+++ Raw data
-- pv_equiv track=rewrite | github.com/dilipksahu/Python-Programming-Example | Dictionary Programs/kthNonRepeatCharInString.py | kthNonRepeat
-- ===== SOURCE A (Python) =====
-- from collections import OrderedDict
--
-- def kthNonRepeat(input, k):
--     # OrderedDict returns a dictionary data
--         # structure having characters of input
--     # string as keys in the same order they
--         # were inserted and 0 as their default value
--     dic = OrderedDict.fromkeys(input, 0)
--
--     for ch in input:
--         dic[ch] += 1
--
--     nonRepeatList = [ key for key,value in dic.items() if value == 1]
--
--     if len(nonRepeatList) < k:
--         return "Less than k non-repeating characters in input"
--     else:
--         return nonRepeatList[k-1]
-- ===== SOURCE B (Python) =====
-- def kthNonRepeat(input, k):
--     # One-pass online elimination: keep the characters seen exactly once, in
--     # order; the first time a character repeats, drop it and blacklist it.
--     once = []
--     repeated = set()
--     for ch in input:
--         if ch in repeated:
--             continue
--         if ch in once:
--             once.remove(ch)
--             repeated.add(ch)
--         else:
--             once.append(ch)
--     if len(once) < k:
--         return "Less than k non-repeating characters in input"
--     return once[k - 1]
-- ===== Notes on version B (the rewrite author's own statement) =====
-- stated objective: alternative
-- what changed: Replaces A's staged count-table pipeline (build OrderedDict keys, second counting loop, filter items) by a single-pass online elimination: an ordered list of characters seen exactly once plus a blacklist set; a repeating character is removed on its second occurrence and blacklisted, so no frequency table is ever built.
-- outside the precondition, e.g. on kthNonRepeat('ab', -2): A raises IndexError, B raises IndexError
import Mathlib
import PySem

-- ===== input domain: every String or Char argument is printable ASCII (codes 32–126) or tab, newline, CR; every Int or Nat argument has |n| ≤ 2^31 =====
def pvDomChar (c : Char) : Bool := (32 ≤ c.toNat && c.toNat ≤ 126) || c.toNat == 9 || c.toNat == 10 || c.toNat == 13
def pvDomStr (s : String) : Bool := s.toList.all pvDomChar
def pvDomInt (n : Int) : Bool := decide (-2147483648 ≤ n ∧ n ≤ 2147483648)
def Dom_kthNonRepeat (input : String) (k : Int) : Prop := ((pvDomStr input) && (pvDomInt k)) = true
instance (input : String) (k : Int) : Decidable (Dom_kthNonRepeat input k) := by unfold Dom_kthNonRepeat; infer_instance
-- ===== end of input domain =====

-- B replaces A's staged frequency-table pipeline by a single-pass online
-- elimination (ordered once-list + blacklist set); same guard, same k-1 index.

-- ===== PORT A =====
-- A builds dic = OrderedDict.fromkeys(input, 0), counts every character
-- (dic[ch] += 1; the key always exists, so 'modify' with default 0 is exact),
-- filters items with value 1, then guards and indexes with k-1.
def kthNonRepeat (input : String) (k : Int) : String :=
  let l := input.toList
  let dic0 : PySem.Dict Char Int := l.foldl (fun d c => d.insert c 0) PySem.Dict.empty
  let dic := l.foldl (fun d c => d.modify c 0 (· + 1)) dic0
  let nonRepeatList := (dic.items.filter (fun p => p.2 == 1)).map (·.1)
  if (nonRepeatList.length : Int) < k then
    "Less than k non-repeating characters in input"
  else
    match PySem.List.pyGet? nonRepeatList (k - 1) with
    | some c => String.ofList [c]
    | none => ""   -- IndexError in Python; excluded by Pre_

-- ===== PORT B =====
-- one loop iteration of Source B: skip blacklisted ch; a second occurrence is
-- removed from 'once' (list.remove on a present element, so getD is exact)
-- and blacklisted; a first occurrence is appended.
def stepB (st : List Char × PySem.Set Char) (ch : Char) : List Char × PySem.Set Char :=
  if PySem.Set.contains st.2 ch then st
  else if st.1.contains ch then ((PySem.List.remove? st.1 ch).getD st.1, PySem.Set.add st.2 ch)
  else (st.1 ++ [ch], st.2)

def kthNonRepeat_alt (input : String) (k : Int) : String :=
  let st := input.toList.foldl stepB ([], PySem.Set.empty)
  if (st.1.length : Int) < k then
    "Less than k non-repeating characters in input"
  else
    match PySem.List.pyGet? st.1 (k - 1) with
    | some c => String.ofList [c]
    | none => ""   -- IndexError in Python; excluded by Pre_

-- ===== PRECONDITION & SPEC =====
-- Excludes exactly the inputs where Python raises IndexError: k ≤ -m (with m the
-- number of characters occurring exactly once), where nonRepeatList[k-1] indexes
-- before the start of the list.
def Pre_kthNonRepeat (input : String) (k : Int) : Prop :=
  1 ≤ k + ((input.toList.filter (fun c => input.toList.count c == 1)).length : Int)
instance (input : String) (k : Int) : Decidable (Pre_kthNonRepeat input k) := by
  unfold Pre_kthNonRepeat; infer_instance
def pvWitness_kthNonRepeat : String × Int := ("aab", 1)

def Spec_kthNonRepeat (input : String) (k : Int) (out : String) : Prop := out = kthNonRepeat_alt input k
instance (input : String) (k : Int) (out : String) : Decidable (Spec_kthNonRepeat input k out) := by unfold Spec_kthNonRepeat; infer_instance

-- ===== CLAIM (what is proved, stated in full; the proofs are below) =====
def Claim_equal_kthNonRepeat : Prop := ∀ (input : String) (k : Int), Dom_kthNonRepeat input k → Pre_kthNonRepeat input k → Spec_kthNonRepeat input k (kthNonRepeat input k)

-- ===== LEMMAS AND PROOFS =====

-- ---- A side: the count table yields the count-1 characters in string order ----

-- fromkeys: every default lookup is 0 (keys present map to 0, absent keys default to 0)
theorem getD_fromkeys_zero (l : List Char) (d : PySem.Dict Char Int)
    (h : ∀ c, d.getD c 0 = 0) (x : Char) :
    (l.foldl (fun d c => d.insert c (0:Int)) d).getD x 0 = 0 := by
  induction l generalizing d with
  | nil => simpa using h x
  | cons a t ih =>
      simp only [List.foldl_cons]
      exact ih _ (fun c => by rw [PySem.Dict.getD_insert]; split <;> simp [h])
++++++
_Work instruction_
Search the entries for "pyGet" and copy each matching line.

_Expected output_
    match PySem.List.pyGet? nonRepeatList (k - 1) with
    match PySem.List.pyGet? st.1 (k - 1) with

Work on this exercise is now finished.